Users can now use PyCaret with BentoML with the following API: load, save, and load_runner as follow:

import bentoml
import pandas as pd

from pycaret.datasets import get_data
from pycaret.classification import setup as pycaret_setup
from pycaret.classification import save_model
from pycaret.classification import tune_model
from pycaret.classification import create_model
from pycaret.classification import predict_model
from pycaret.classification import finalize_model

dataset = get_data("credit")
data = dataset.sample(frac=0.95, random_state=786)
data_unseen = dataset.drop(data.index)
data.reset_index(inplace=True, drop=True)
data_unseen.reset_index(inplace=True, drop=True)
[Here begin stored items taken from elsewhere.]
-- pv_equiv track=rewrite | github.com/albert7617/trmnl-japanese | draw.py | get_center_semicolon_pos
-- ===== SOURCE A (Python) =====
-- def get_center_semicolon_pos(string: str) -> int:
--     idx = 0
--     length = len(string)
--     if string[length // 2] == ';':
--         return length // 2
--
--     while True:
--         idx += 1
--         left_idx = (length // 2) - idx
--         right_idx = (length // 2) + idx
--         if left_idx >= 0 and string[left_idx] == ';':
--             return left_idx
--         if right_idx < length and string[right_idx] == ';':
--             return right_idx
--         if left_idx < 0 and right_idx >= length:
--             break
--     return -1
-- ===== SOURCE B (Python) =====
-- def get_center_semicolon_pos(string: str) -> int:
--     center = len(string) // 2
--     cands = [i for i, ch in enumerate(string) if ch == ';']
--     if not cands:
--         return -1
--     return min(cands, key=lambda i: (abs(i - center), i))
-- ===== Notes on version B (the rewrite author's own statement) =====
-- stated objective: simpler
-- what changed: Replaces A's hand-written expanding two-sided search loop around the center by one comprehension collecting all semicolon indices and a single min() with the lexicographic key (abs(i-center), i), which reproduces A's nearest-to-center, left-tie-break choice.
import Mathlib
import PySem

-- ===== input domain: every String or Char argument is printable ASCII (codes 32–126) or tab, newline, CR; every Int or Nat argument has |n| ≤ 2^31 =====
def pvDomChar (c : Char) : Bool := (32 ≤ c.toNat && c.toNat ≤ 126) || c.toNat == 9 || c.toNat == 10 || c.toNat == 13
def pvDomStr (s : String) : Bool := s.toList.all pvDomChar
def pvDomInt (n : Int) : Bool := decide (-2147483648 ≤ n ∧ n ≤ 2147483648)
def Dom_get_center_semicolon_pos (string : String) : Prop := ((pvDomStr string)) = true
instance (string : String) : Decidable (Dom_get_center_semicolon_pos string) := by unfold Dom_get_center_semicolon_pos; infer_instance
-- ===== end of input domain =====

-- B replaces A's hand-written expanding two-sided search around the center by collecting all
-- semicolon indices and taking min with the lexicographic key (abs(i-center), i): simpler, same cost.

-- ===== PORT A =====
-- the 'while True' loop of A; idx starts at 1 and grows until both sides are exhausted
def pvLoopA (cs : List Char) (idx : Nat) : Int :=
  let length : Int := cs.length
  let half : Int := PySem.Int.floordiv length 2
  let left_idx : Int := half - idx
  let right_idx : Int := half + idx
  if 0 ≤ left_idx ∧ PySem.List.pyGet? cs left_idx = some ';' then left_idx
  else if right_idx < length ∧ PySem.List.pyGet? cs right_idx = some ';' then right_idx
  else if left_idx < 0 ∧ length ≤ right_idx then -1
  else pvLoopA cs (idx + 1)
termination_by cs.length + 1 - idx
decreasing_by
  rename_i _ _ h3
  have hfd : PySem.Int.floordiv (cs.length : Int) 2 = ((cs.length / 2 : Nat) : Int) :=
    PySem.Int.floordiv_natCast cs.length 2
  simp only [not_and_or, not_le, not_lt] at h3
  have hh : cs.length / 2 ≤ cs.length := Nat.div_le_self _ _
  rcases h3 with h | h <;> (simp only [left_idx, right_idx, half, length, hfd] at h; omega)

def get_center_semicolon_pos (string : String) : Int :=
  let cs := string.toList
  let length : Int := PySem.Str.len string
  let half : Int := PySem.Int.floordiv length 2
  if PySem.List.pyGet? cs half = some ';' then half
  else pvLoopA cs 1

-- ===== PORT B =====
def get_center_semicolon_pos_alt (string : String) : Int :=
  let center : Int := PySem.Int.floordiv (PySem.Str.len string) 2
  let cands : List Int :=
    ((PySem.List.enumerate string.toList 0).filter (fun p => p.2 == ';')).map (·.1)
  if cands.isEmpty then -1
  else (PySem.List.min2? cands (fun i => |i - center|) (fun i => i)).getD (-1)

-- ===== PRECONDITION & SPEC =====
-- Pre_ excludes only the empty string, on which the Python A raises IndexError.
def Pre_get_center_semicolon_pos (string : String) : Prop := string ≠ ""
instance (string : String) : Decidable (Pre_get_center_semicolon_pos string) := by
  unfold Pre_get_center_semicolon_pos; infer_instance
def pvWitness_get_center_semicolon_pos : String := "a;b"

def Spec_get_center_semicolon_pos (string : String) (out : Int) : Prop := out = get_center_semicolon_pos_alt string
instance (string : String) (out : Int) : Decidable (Spec_get_center_semicolon_pos string out) := by unfold Spec_get_center_semicolon_pos; infer_instance

-- ===== CLAIM (what is proved, stated in full; the proofs are below) =====
def Claim_equal_get_center_semicolon_pos : Prop := ∀ (string : String), Dom_get_center_semicolon_pos string → Pre_get_center_semicolon_pos string → Spec_get_center_semicolon_pos string (get_center_semicolon_pos string)


-- ===== LEMMAS AND PROOFS =====

-- the list of semicolon indices B builds
def pvLof (cs : List Char) : List Int :=
  ((PySem.List.enumerate cs 0).filter (fun p => p.2 == ';')).map (·.1)

-- the fold step of PySem.List.min2? (Int elements, Int keys), named so we can reason about it
def pvStep (k1 k2 : Int → Int) (acc : Option Int) (x : Int) : Option Int :=
  match acc with
  | none => some x
  | some m =>
    if (decide (k1 x < k1 m) || !decide (k1 m < k1 x) && decide (k2 x < k2 m)) = true
    then some x else some m

theorem pvMin2_eq_foldl (k1 k2 : Int → Int) (xs : List Int) :
    PySem.List.min2? xs k1 k2 = xs.foldl (pvStep k1 k2) none := by
  unfold PySem.List.min2?
  congr 1
  funext acc x
  cases acc <;> rfl

theorem pvStep_some (k1 k2 : Int → Int) (a x : Int) :
    pvStep k1 k2 (some a) x =
      if k1 x < k1 a ∨ (¬ k1 a < k1 x ∧ k2 x < k2 a) then some x else some a := by
  unfold pvStep
  by_cases h1 : k1 x < k1 a
  · simp [h1]
  · by_cases h2 : k1 a < k1 x
    · simp [h1, h2]
    · by_cases h3 : k2 x < k2 a <;> simp [h1, h2, h3]

theorem pvFoldl_step_strict (k1 k2 : Int → Int) (xs : List Int) :
    ∀ (a m : Int), m ∈ a :: xs →
    (∀ y ∈ a :: xs, y ≠ m → k1 m < k1 y ∨ (k1 m = k1 y ∧ k2 m < k2 y)) →
    xs.foldl (pvStep k1 k2) (some a) = some m := by
  induction xs with
  | nil =>
    intro a m hm _
    simp at hm
    simp [hm]
  | cons x t IH =>
    intro a m hm hlt
    simp only [List.mem_cons] at hm
    rw [List.foldl_cons, pvStep_some]
    by_cases hc : k1 x < k1 a ∨ (¬ k1 a < k1 x ∧ k2 x < k2 a)
    · rw [if_pos hc]
      refine IH x m ?_ ?_
      · rcases hm with hma | hmx | hmt
        · by_cases hxm : x = m
          · simp [hxm]
          · exfalso
            subst hma
            rcases hlt x (by simp) hxm with h | ⟨h1, h2⟩ <;>
              rcases hc with h' | ⟨h1', h2'⟩ <;> linarith
        · simp [hmx]
        · simp [hmt]
      · intro y hy hym
        refine hlt y ?_ hym
        simp only [List.mem_cons] at hy ⊢
        tauto
    · rw [if_neg hc]
      refine IH a m ?_ ?_
      · rcases hm with hma | hmx | hmt
        · simp [hma]
        · by_cases ham : a = m
          · simp [ham]
          · exfalso
            subst hmx
            push_neg at hc
            rcases hlt a (by simp) ham with h | ⟨h1, h2⟩
            · linarith [hc.1]
            · have := hc.2 (le_of_eq h1)
              linarith
        · simp [hmt]
      · intro y hy hym
        refine hlt y ?_ hym
        simp only [List.mem_cons] at hy ⊢
        tauto

-- a strictly lex-least element of xs is what min2? returns
theorem pvMin2_strict (k1 k2 : Int → Int) (xs : List Int) (m : Int)
    (hm : m ∈ xs)
    (hlt : ∀ y ∈ xs, y ≠ m → k1 m < k1 y ∨ (k1 m = k1 y ∧ k2 m < k2 y)) :
    PySem.List.min2? xs k1 k2 = some m := by
  cases xs with
  | nil => simp at hm
  | cons a t =>
    rw [pvMin2_eq_foldl, List.foldl_cons]
    have h0 : pvStep k1 k2 none a = some a := rfl
    rw [h0]
    exact pvFoldl_step_strict k1 k2 t a m hm hlt

theorem pvMem_Lof (cs : List Char) (y : Int) :
    y ∈ pvLof cs ↔ ∃ (k : Nat) (hk : k < cs.length), y = (k : Int) ∧ cs[k] = ';' := by
  unfold pvLof
  constructor
  · intro hy
    rw [List.mem_map] at hy
    obtain ⟨p, hp, hyp⟩ := hy
    rw [List.mem_filter] at hp
    obtain ⟨hmem, hc⟩ := hp
    rw [PySem.List.mem_enumerate_iff] at hmem
    obtain ⟨k, hk, hpk⟩ := hmem
    refine ⟨k, hk, ?_, ?_⟩
    · rw [← hyp, hpk]; simp
    · have h2 : p.2 = ';' := by simpa using hc
      rw [hpk] at h2
      simpa using h2
  · rintro ⟨k, hk, hy, hc⟩
    rw [List.mem_map]
    refine ⟨((k : Int), cs[k]), ?_, by simp [hy]⟩
    rw [List.mem_filter]
    refine ⟨?_, by simp [hc]⟩
    rw [PySem.List.mem_enumerate_iff]
    exact ⟨k, hk, by simp⟩

-- B's result, written unconditionally through min2?
theorem pvAlt_eq (s : String) :
    get_center_semicolon_pos_alt s =
      (PySem.List.min2? (pvLof s.toList)
        (fun i => |i - ((s.toList.length / 2 : Nat) : Int)|) (fun i => i)).getD (-1) := by
  have hcast : PySem.Int.floordiv (PySem.Str.len s) 2 = ((s.toList.length / 2 : Nat) : Int) := by
    rw [PySem.Str.len_eq]
    exact PySem.Int.floordiv_natCast _ 2
  have hL : ((PySem.List.enumerate s.toList 0).filter (fun p => p.2 == ';')).map (·.1) =
      pvLof s.toList := rfl
  simp only [get_center_semicolon_pos_alt, hcast, hL]
  by_cases h : pvLof s.toList = []
  · rw [h]
    simp [pvMin2_eq_foldl]
  · rw [if_neg (by simpa using h)]

-- main loop invariant: if every semicolon lies at distance ≥ d from the center,
-- A's loop from idx = d computes B's nearest-with-left-tie-break minimum
theorem pvLoopA_eq (cs : List Char) :
    ∀ (fuel d : Nat), cs.length + 1 - d = fuel → 1 ≤ d →
    (∀ (k : Nat), (hk : k < cs.length) → cs[k] = ';' →
      (d : Int) ≤ |(k : Int) - ((cs.length / 2 : Nat) : Int)|) →
    pvLoopA cs d =
      (PySem.List.min2? (pvLof cs)
        (fun i => |i - ((cs.length / 2 : Nat) : Int)|) (fun i => i)).getD (-1) := by
  intro fuel
  induction fuel using Nat.strong_induction_on with
  | _ fuel IH =>
  intro d hf hd hno
  have hfd : PySem.Int.floordiv ((cs.length : Int)) 2 = ((cs.length / 2 : Nat) : Int) :=
    PySem.Int.floordiv_natCast cs.length 2
  rw [pvLoopA]
  simp only [hfd]
  split_ifs with h1 h2 h3
  · -- A returns the left index c - d
    obtain ⟨hge, hsem⟩ := h1
    have hdc : d ≤ cs.length / 2 := by omega
    have hkcast : ((cs.length / 2 : Nat) : Int) - (d : Int) =
        ((cs.length / 2 - d : Nat) : Int) := by omega
    rw [hkcast] at hsem ⊢
    have hklt : cs.length / 2 - d < cs.length := by omega
    rw [PySem.List.pyGet?_natCast, List.getElem?_eq_getElem hklt] at hsem
    have hsem' : cs[cs.length / 2 - d] = ';' := Option.some_inj.mp hsem
    rw [pvMin2_strict _ _ _ ((cs.length / 2 - d : Nat) : Int) ?_ ?_, Option.getD_some]
    · exact (pvMem_Lof cs _).mpr ⟨_, hklt, rfl, hsem'⟩
    · intro y hy hne
      obtain ⟨k, hk2, rfl, hck⟩ := (pvMem_Lof cs y).mp hy
      have h' := hno k hk2 hck
      have hmkey : |((cs.length / 2 - d : Nat) : Int) - ((cs.length / 2 : Nat) : Int)| =
          (d : Int) := by
        rw [show ((cs.length / 2 - d : Nat) : Int) - ((cs.length / 2 : Nat) : Int) =
          -(d : Int) by omega, abs_neg, Int.abs_natCast]
      by_cases habs : |(k : Int) - ((cs.length / 2 : Nat) : Int)| = (d : Int)
      · right
        refine ⟨by rw [hmkey, habs], ?_⟩
        rcases (abs_eq (Int.natCast_nonneg d)).mp habs with he | he
        · omega
        · exact absurd (by omega : (k : Int) = ((cs.length / 2 - d : Nat) : Int)) hne
      · left
        rw [hmkey]
        exact lt_of_le_of_ne h' (Ne.symm habs)
  · -- A returns the right index c + d
    obtain ⟨hrt, hsem⟩ := h2
    have hkcast : ((cs.length / 2 : Nat) : Int) + (d : Int) =
        ((cs.length / 2 + d : Nat) : Int) := by omega
    have hcd : cs.length / 2 + d < cs.length := by omega
    rw [hkcast] at hsem ⊢
    rw [PySem.List.pyGet?_natCast, List.getElem?_eq_getElem hcd] at hsem
    have hsem' : cs[cs.length / 2 + d] = ';' := Option.some_inj.mp hsem
    rw [pvMin2_strict _ _ _ ((cs.length / 2 + d : Nat) : Int) ?_ ?_, Option.getD_some]
    · exact (pvMem_Lof cs _).mpr ⟨_, hcd, rfl, hsem'⟩
    · intro y hy hne
      obtain ⟨k, hk2, rfl, hck⟩ := (pvMem_Lof cs y).mp hy
      have h' := hno k hk2 hck
      have hmkey : |((cs.length / 2 + d : Nat) : Int) - ((cs.length / 2 : Nat) : Int)| =
          (d : Int) := by
        rw [show ((cs.length / 2 + d : Nat) : Int) - ((cs.length / 2 : Nat) : Int) =
          (d : Int) by omega, Int.abs_natCast]
      by_cases habs : |(k : Int) - ((cs.length / 2 : Nat) : Int)| = (d : Int)
      · exfalso
        rcases (abs_eq (Int.natCast_nonneg d)).mp habs with he | he
        · exact hne (by omega)
        · apply h1
          refine ⟨by omega, ?_⟩
          rw [show ((cs.length / 2 : Nat) : Int) - (d : Int) = (k : Int) by omega,
            PySem.List.pyGet?_natCast, List.getElem?_eq_getElem hk2, hck]
      · left
        rw [hmkey]
        exact lt_of_le_of_ne h' (Ne.symm habs)
  · -- both sides exhausted: no semicolon at all
    have hnil : pvLof cs = [] := by
      rw [List.eq_nil_iff_forall_not_mem]
      intro y hy
      obtain ⟨k, hk2, rfl, hck⟩ := (pvMem_Lof cs y).mp hy
      have h' := hno k hk2 hck
      rcases abs_cases ((k : Int) - ((cs.length / 2 : Nat) : Int)) with ⟨he, _⟩ | ⟨he, _⟩ <;>
        rw [he] at h' <;> omega
    rw [hnil, pvMin2_eq_foldl]
    rfl
  · -- recurse at distance d + 1
    have hdn : d ≤ cs.length := by
      simp only [not_and_or, not_lt, not_le] at h3
      rcases h3 with h | h <;> omega
    apply IH (cs.length + 1 - (d + 1)) (by omega) (d + 1) rfl (by omega)
    intro k hk2 hck
    have h' := hno k hk2 hck
    by_cases habs : |(k : Int) - ((cs.length / 2 : Nat) : Int)| = (d : Int)
    · exfalso
      rcases (abs_eq (Int.natCast_nonneg d)).mp habs with he | he
      · apply h2
        refine ⟨by omega, ?_⟩
        rw [show ((cs.length / 2 : Nat) : Int) + (d : Int) = (k : Int) by omega,
          PySem.List.pyGet?_natCast, List.getElem?_eq_getElem hk2, hck]
      · apply h1
        refine ⟨by omega, ?_⟩
        rw [show ((cs.length / 2 : Nat) : Int) - (d : Int) = (k : Int) by omega,
          PySem.List.pyGet?_natCast, List.getElem?_eq_getElem hk2, hck]
    · have hstrict : (d : Int) < |(k : Int) - ((cs.length / 2 : Nat) : Int)| :=
        lt_of_le_of_ne h' (Ne.symm habs)
      exact le_trans (le_of_eq (by push_cast; ring)) (Int.add_one_le_iff.mpr hstrict)


-- ===== VERDICT (by name: the statement is the Claim_ definition above) =====
theorem get_center_semicolon_pos_spec : Claim_equal_get_center_semicolon_pos := by
  intro s _ hpre
  unfold Spec_get_center_semicolon_pos
  rw [pvAlt_eq]
  have hne : s.toList ≠ [] := fun h => hpre (String.toList_eq_nil_iff.mp h)
  have hn : 0 < s.toList.length := List.length_pos_iff.mpr hne
  unfold get_center_semicolon_pos
  have hfd : PySem.Int.floordiv (PySem.Str.len s) 2 = ((s.toList.length / 2 : Nat) : Int) := by
    rw [PySem.Str.len_eq]
    exact PySem.Int.floordiv_natCast _ 2
  simp only [hfd]
  by_cases hcent : PySem.List.pyGet? s.toList ((s.toList.length / 2 : Nat) : Int) = some ';'
  · rw [if_pos hcent]
    have hclt : s.toList.length / 2 < s.toList.length := Nat.div_lt_self hn (by norm_num)
    rw [PySem.List.pyGet?_natCast, List.getElem?_eq_getElem hclt] at hcent
    have hsem : s.toList[s.toList.length / 2] = ';' := Option.some_inj.mp hcent
    rw [pvMin2_strict _ _ _ ((s.toList.length / 2 : Nat) : Int) ?_ ?_, Option.getD_some]
    · exact (pvMem_Lof _ _).mpr ⟨_, hclt, rfl, hsem⟩
    · intro y hy hne2
      obtain ⟨k, hk2, rfl, hck⟩ := (pvMem_Lof _ y).mp hy
      left
      simp only [sub_self, abs_zero]
      exact abs_pos.mpr (sub_ne_zero.mpr hne2)
  · rw [if_neg hcent]
    refine pvLoopA_eq s.toList (s.toList.length + 1 - 1) 1 rfl le_rfl ?_
    intro k hk2 hck
    have hkne : (k : Int) - ((s.toList.length / 2 : Nat) : Int) ≠ 0 := by
      intro he
      apply hcent
      rw [show ((s.toList.length / 2 : Nat) : Int) = (k : Int) by omega,
        PySem.List.pyGet?_natCast, List.getElem?_eq_getElem hk2, hck]
    simpa using Int.one_le_abs hkne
pycaret_setup(data=data, target="default", session_id=123, silent=True)
dt = create_model("dt")
tuned_dt = tune_model(dt)
final_dt = finalize_model(tuned_dt)

# `save` a given classifier and retrieve coresponding tag:
tag = bentoml.pycaret.save("cls", final_dt)

# retrieve metadata with `bentoml.models.get`:
metadata = bentoml.models.get(tag)

# `load` the model back in memory:
model = bentoml.pycaret.load("cls:latest")

# Run a given model under `Runner` abstraction with `load_runner`
input_data = pd.from_csv("/path/to/csv")
runner = bentoml.pycaret.load_runner(tag)
runner.run(pd.DataFrame("/path/to/csv"))

Note

You can find more examples for PyCaret in our gallery repo.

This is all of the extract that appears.